= Gujarat LGBTQ Pride =

LGBTQ event in Gujarat, India

LGBT Pride marches have been held in the Indian state of Gujarat in various cities since 2013. The first LGBT pride march was held in Surat on 6 October 2013. Since then, pride march in the state has been held in Ahmedabad and Vadodara.

== History ==

=== 2013 ===
The first pride march in Gujarat was held in Surat on 6 October 2013. The march was organised by LGBT activist Swagat Shah. Over 150 participants from across Gujarat and Mumbai took part. The march started from New Civil Court and ended at Kargil Chowk. On 1 December, a 2nd pride march was held in Ahmedabad. The march started from IT building at and ended at Gandhi Ashram. Ahmedabad mayor Meenaxiben Patel was the chief guest and flagged off the march. Participants included school students, students from IIMA and parents of LGBTQ people. Manvendra Singh Gohil did not participate in the pride and said one should not be aping the West.

=== 2014 ===
In 2014, pride march was organised in Vadodara city on 30 November from Genda Circle to Chakli circle.
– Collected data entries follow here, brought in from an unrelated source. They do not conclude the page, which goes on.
lemma pvBLoop_hit (cs : List Char) (n i L : Int) (rest : List Int) (w : List Char) (d : String)
    (hif : i + L ≤ n) (hc : pvCand cs i (PySem.List.pyRange 0 L 1) = some w)
    (hd : pvBWords.get? w = some d) : pvBLoop cs n i (L :: rest) = some d := by
  simp [pvBLoop, hif, hc, hd]

lemma pvBLoop_step (cs : List Char) (n i L : Int) (rest : List Int) (w : List Char)
    (hif : i + L ≤ n) (hc : pvCand cs i (PySem.List.pyRange 0 L 1) = some w)
    (hd : pvBWords.get? w = none) : pvBLoop cs n i (L :: rest) = pvBLoop cs n i rest := by
  simp [pvBLoop, hif, hc, hd]

lemma pvBLoop_skip (cs : List Char) (n i L : Int) (rest : List Int)
    (hif : ¬ i + L ≤ n) : pvBLoop cs n i (L :: rest) = pvBLoop cs n i rest := by
  simp [pvBLoop, hif]

lemma pvW_length (cs : List Char) (i L : Int) :
    (pvW cs i L).length = L.toNat := by
  simp [pvW, PySem.List.length_pyRange_one]

lemma pvW_getElem? (cs : List Char) (i L : Int) (m : Nat) (hm : m < L.toNat) :
    (pvW cs i L)[m]? = some ((PySem.List.pyGet? cs (i + m)).getD ' ') := by
  unfold pvW
  rw [PySem.List.pyRange_one]
  simp only [List.map_map]
  rw [List.getElem?_map, List.getElem?_range (by omega)]
  simp
-- pv_equiv track=rewrite | github.com/Maeglin1908/cryptopals-AES_ECB | aes.py | getRoundConstant
-- ===== SOURCE A (Python) =====
-- def getRoundConstant(n: int) -> int:
--     """
--     Calculate the Round Constant of the AES key schedule,
--     following this :
--     https://en.wikipedia.org/wiki/AES_key_schedule#Round_constants
--
--     Parameters
--     ---
--     n (int)
--         Number of the round
--     """
--     if n == 1:
--         return 1
--     else:
--         res = getRoundConstant(n-1)
--         if res < 0x80:
--             return 2*res
--         else:
--             return (2*res) ^ 0x11b
-- ===== SOURCE B (Python) =====
-- def getRoundConstant(n: int) -> int:
--     """Iterative computation of the AES round constant."""
--     res = 1
--     for _ in range(2, n + 1):
--         res = 2 * res if res < 0x80 else (2 * res) ^ 0x11b
--     return res
-- ===== Notes on version B (the rewrite author's own statement) =====
-- stated objective: simpler
-- what changed: Replaces the recursive descent with an iterative loop that maintains the running constant.
-- outside the precondition, e.g. on getRoundConstant(0): A raises RecursionError, B returns 1
import Mathlib
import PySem

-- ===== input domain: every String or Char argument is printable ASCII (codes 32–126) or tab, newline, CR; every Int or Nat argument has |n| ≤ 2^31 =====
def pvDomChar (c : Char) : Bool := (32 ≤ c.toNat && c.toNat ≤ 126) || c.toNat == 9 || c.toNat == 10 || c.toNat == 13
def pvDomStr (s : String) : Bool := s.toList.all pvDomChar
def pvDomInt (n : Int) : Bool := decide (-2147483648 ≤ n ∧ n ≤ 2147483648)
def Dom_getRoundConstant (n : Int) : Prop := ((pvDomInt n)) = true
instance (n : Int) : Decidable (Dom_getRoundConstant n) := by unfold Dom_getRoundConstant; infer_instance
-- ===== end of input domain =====

-- B replaces A's recursion with an iterative loop over the same recurrence (simpler, no stack growth).

-- ===== PORT A =====
-- A recurses on n-1 with base case n == 1; for n ≤ 0 the Python recursion never
-- terminates (RecursionError), so those inputs are outside Pre_. The recursion is
-- transliterated structurally on n.toNat (= n for n ≥ 1).
def getRoundConstantGo : Nat → Int
  | 0 => 1          -- unreachable under Pre_ (A raises there)
  | 1 => 1          -- 'if n == 1: return 1'
  | (k+2) =>        -- 'res = getRoundConstant(n-1); …'
      let res := getRoundConstantGo (k+1)
      if res < 0x80 then 2*res else PySem.Int.bxor (2*res) 0x11b

def getRoundConstant (n : Int) : Int := getRoundConstantGo n.toNat

-- ===== PORT B =====
-- Source B: res = 1; for _ in range(2, n+1): res = 2*res if res < 0x80 else (2*res) ^ 0x11b
def getRoundConstant_alt (n : Int) : Int :=
  (PySem.List.pyRange 2 (n+1) 1).foldl
    (fun res _ => if res < 0x80 then 2*res else PySem.Int.bxor (2*res) 0x11b) 1

-- ===== PRECONDITION & SPEC =====
-- Pre_ excludes n ≤ 0, on which Python A recurses without a base case and raises RecursionError.
def Pre_getRoundConstant (n : Int) : Prop := 1 ≤ n
instance (n : Int) : Decidable (Pre_getRoundConstant n) := by unfold Pre_getRoundConstant; infer_instance
def pvWitness_getRoundConstant : Int := 5

def Spec_getRoundConstant (n : Int) (out : Int) : Prop := out = getRoundConstant_alt n
instance (n : Int) (out : Int) : Decidable (Spec_getRoundConstant n out) := by unfold Spec_getRoundConstant; infer_instance

-- ===== CLAIM =====
def Claim_equal_getRoundConstant : Prop := ∀ (n : Int), Dom_getRoundConstant n → Pre_getRoundConstant n → Spec_getRoundConstant n (getRoundConstant n)
-- ===== LEMMAS AND PROOFS =====

theorem go_eq_fold : ∀ (k : Nat), 1 ≤ k →
    getRoundConstantGo k = (PySem.List.pyRange 2 ((k : Int)+1) 1).foldl
      (fun res _ => if res < 0x80 then 2*res else PySem.Int.bxor (2*res) 0x11b) 1 := by
  intro k
  induction k with
  | zero => omega
  | succ m ih =>
    intro _
    rcases Nat.eq_zero_or_pos m with hm | hm
    · subst hm
      rw [PySem.List.pyRange_one_eq_nil (by norm_num)]
      rfl
    · have h2 : (2 : Int) ≤ (m : Int) + 1 := by omega
      have : ((m + 1 : Nat) : Int) + 1 = ((m : Int) + 1) + 1 := by push_cast; ring
      rw [this, PySem.List.pyRange_one_succ_right h2, List.foldl_append, ← ih hm]
      obtain ⟨j, rfl⟩ := Nat.exists_eq_add_of_le hm  -- m = 1 + j
      simp [getRoundConstantGo, Nat.add_comm 1 j, List.foldl]

theorem getRoundConstant_spec : Claim_equal_getRoundConstant := by
  intro n _ hpre
  unfold Spec_getRoundConstant getRoundConstant getRoundConstant_alt
  have hk : 1 ≤ n.toNat := by unfold Pre_getRoundConstant at hpre; omega
  have hn : ((n.toNat : Int)) = n := by unfold Pre_getRoundConstant at hpre; omega
  rw [go_eq_fold n.toNat hk, hn]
On 29 November, ‘Best of Kashish’ - a movie package of the best films screened at the Kashish Mumbai International Queer Film Festival- were screened, followed by dance, music and other art performances showcasing local talent of Vadodara at Swastik Auditorium at Ellora Park area . Another march was held in Ahmedabad on 1 December from Bata House to Income Tax Circle. Over 300 people took part in the 2nd pride held in Ahmedabad.

=== 2018 ===
Pride March was held in Ahmedabad after a gap of 4 years on 24 February. The march began from Kanoria Centre for Arts and ended at Darpana Academy of Performing Arts and was attended by 200 people. A queer conference titled Sambandh too was organised a day before the march. The city of Vadodara held a pride march under the banner Vadodara Samman Yatra on 1 July. The march started from Dairy Den Circle and culminated at Yog Niketan.

=== 2019 ===
In 2019, Ahmedabad pride March was held on 24 February from Ankur Char Rasta to the Darpana Academy. A panel discussion SamBandh: Dissident sketches were held as part of the pride celebration.

=== 2020 ===
In 2020, Gandhinagar city celebrated its first pride parade on February 10. It was held at the Tibetan Market ground in Sector 6. Due to Covid pandemic, Pride month celebrations were restricted in the State. However, Virtual pride celebration Global Pride was hosted, one of whose organizers was Manvendra Singh Gohil.

=== 2022 ===
The Gandhinagar Pride Parade was organised by the Gandhinagar Queer Pride Foundation on September 25, 2022, at Satyagrah Chavni in Gandhinagar. The parade also had two auto-rikshaw services for people who can't walk. The first drag show in the state also happened. The parade was also live streamed on OTT platform EORTV.

=== 2023 ===
In 2023, pride march happened in Vadodara, organized by Lakshya Trust and in Gandhinagar. In Gandhinagar, as a part of this, Queer Mela was conducted to empower LGBTQ+ entrepreneurs; a play called ‘Dang’s Oral Folklore: The Tale of Kanasari’ was performed by P S Chari and his group; Wildlife photography exhibition was conducted and animated film were also screened.

=== 2024 ===
In 2024, LGBT March happened in Surat and Ahmedabad. The members of Sweekar - the Rainbow Parents, group for parents of LGBTQ Children also attended.

=== 2025 ===
In 2025, the pride march was held in Vadodara. It was organised by Lakshya Trust and Queerabad.